__ASSIGNMENT__. Only lines that contain the word "with" are to be returned from the data below.

Records from a data source
:::::

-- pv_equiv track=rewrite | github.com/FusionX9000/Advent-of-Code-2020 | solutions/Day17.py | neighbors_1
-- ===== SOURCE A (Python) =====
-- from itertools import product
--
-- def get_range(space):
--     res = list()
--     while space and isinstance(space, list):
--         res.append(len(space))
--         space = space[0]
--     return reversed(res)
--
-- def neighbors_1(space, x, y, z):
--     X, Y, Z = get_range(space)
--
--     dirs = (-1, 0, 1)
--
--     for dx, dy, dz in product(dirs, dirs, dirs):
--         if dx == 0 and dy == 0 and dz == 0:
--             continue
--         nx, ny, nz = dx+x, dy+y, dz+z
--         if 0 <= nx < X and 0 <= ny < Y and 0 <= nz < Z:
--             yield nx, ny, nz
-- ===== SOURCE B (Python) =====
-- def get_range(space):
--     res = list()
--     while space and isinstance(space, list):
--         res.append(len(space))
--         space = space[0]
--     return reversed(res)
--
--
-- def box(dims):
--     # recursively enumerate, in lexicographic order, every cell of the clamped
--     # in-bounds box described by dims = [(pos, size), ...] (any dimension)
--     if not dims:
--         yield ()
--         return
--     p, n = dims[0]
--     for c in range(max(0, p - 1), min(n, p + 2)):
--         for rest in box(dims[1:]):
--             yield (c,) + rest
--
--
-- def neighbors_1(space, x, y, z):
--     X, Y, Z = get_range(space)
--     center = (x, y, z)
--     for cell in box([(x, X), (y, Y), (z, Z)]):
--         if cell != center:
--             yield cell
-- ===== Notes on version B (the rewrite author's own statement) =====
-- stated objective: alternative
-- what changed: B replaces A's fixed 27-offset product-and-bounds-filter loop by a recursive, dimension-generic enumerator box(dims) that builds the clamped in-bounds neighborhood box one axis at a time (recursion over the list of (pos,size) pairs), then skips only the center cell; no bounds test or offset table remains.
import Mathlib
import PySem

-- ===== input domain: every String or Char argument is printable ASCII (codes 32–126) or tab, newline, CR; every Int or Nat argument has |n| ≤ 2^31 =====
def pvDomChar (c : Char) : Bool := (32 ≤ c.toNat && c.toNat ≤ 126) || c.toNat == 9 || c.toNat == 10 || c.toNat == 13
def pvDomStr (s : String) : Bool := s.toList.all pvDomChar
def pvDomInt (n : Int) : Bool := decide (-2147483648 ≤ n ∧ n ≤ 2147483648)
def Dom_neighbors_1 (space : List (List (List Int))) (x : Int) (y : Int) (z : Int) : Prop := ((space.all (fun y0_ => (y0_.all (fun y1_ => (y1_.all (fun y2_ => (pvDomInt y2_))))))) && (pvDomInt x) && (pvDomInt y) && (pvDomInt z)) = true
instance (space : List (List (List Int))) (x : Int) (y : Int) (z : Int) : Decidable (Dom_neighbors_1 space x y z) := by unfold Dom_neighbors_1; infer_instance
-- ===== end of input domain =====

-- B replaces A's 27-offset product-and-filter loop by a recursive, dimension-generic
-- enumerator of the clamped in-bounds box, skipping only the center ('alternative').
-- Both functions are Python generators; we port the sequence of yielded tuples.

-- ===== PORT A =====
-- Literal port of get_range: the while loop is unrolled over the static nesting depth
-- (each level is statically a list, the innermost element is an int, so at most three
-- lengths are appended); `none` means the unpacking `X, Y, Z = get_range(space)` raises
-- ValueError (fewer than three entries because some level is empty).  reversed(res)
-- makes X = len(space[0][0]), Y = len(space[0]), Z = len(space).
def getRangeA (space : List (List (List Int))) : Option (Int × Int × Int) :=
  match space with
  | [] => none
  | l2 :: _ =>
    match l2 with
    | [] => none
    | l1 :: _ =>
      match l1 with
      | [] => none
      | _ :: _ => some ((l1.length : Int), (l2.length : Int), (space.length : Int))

:::::

__RESPONSE TO THE EXERCISE__.
  match space with
    match l2 with
      match l1 with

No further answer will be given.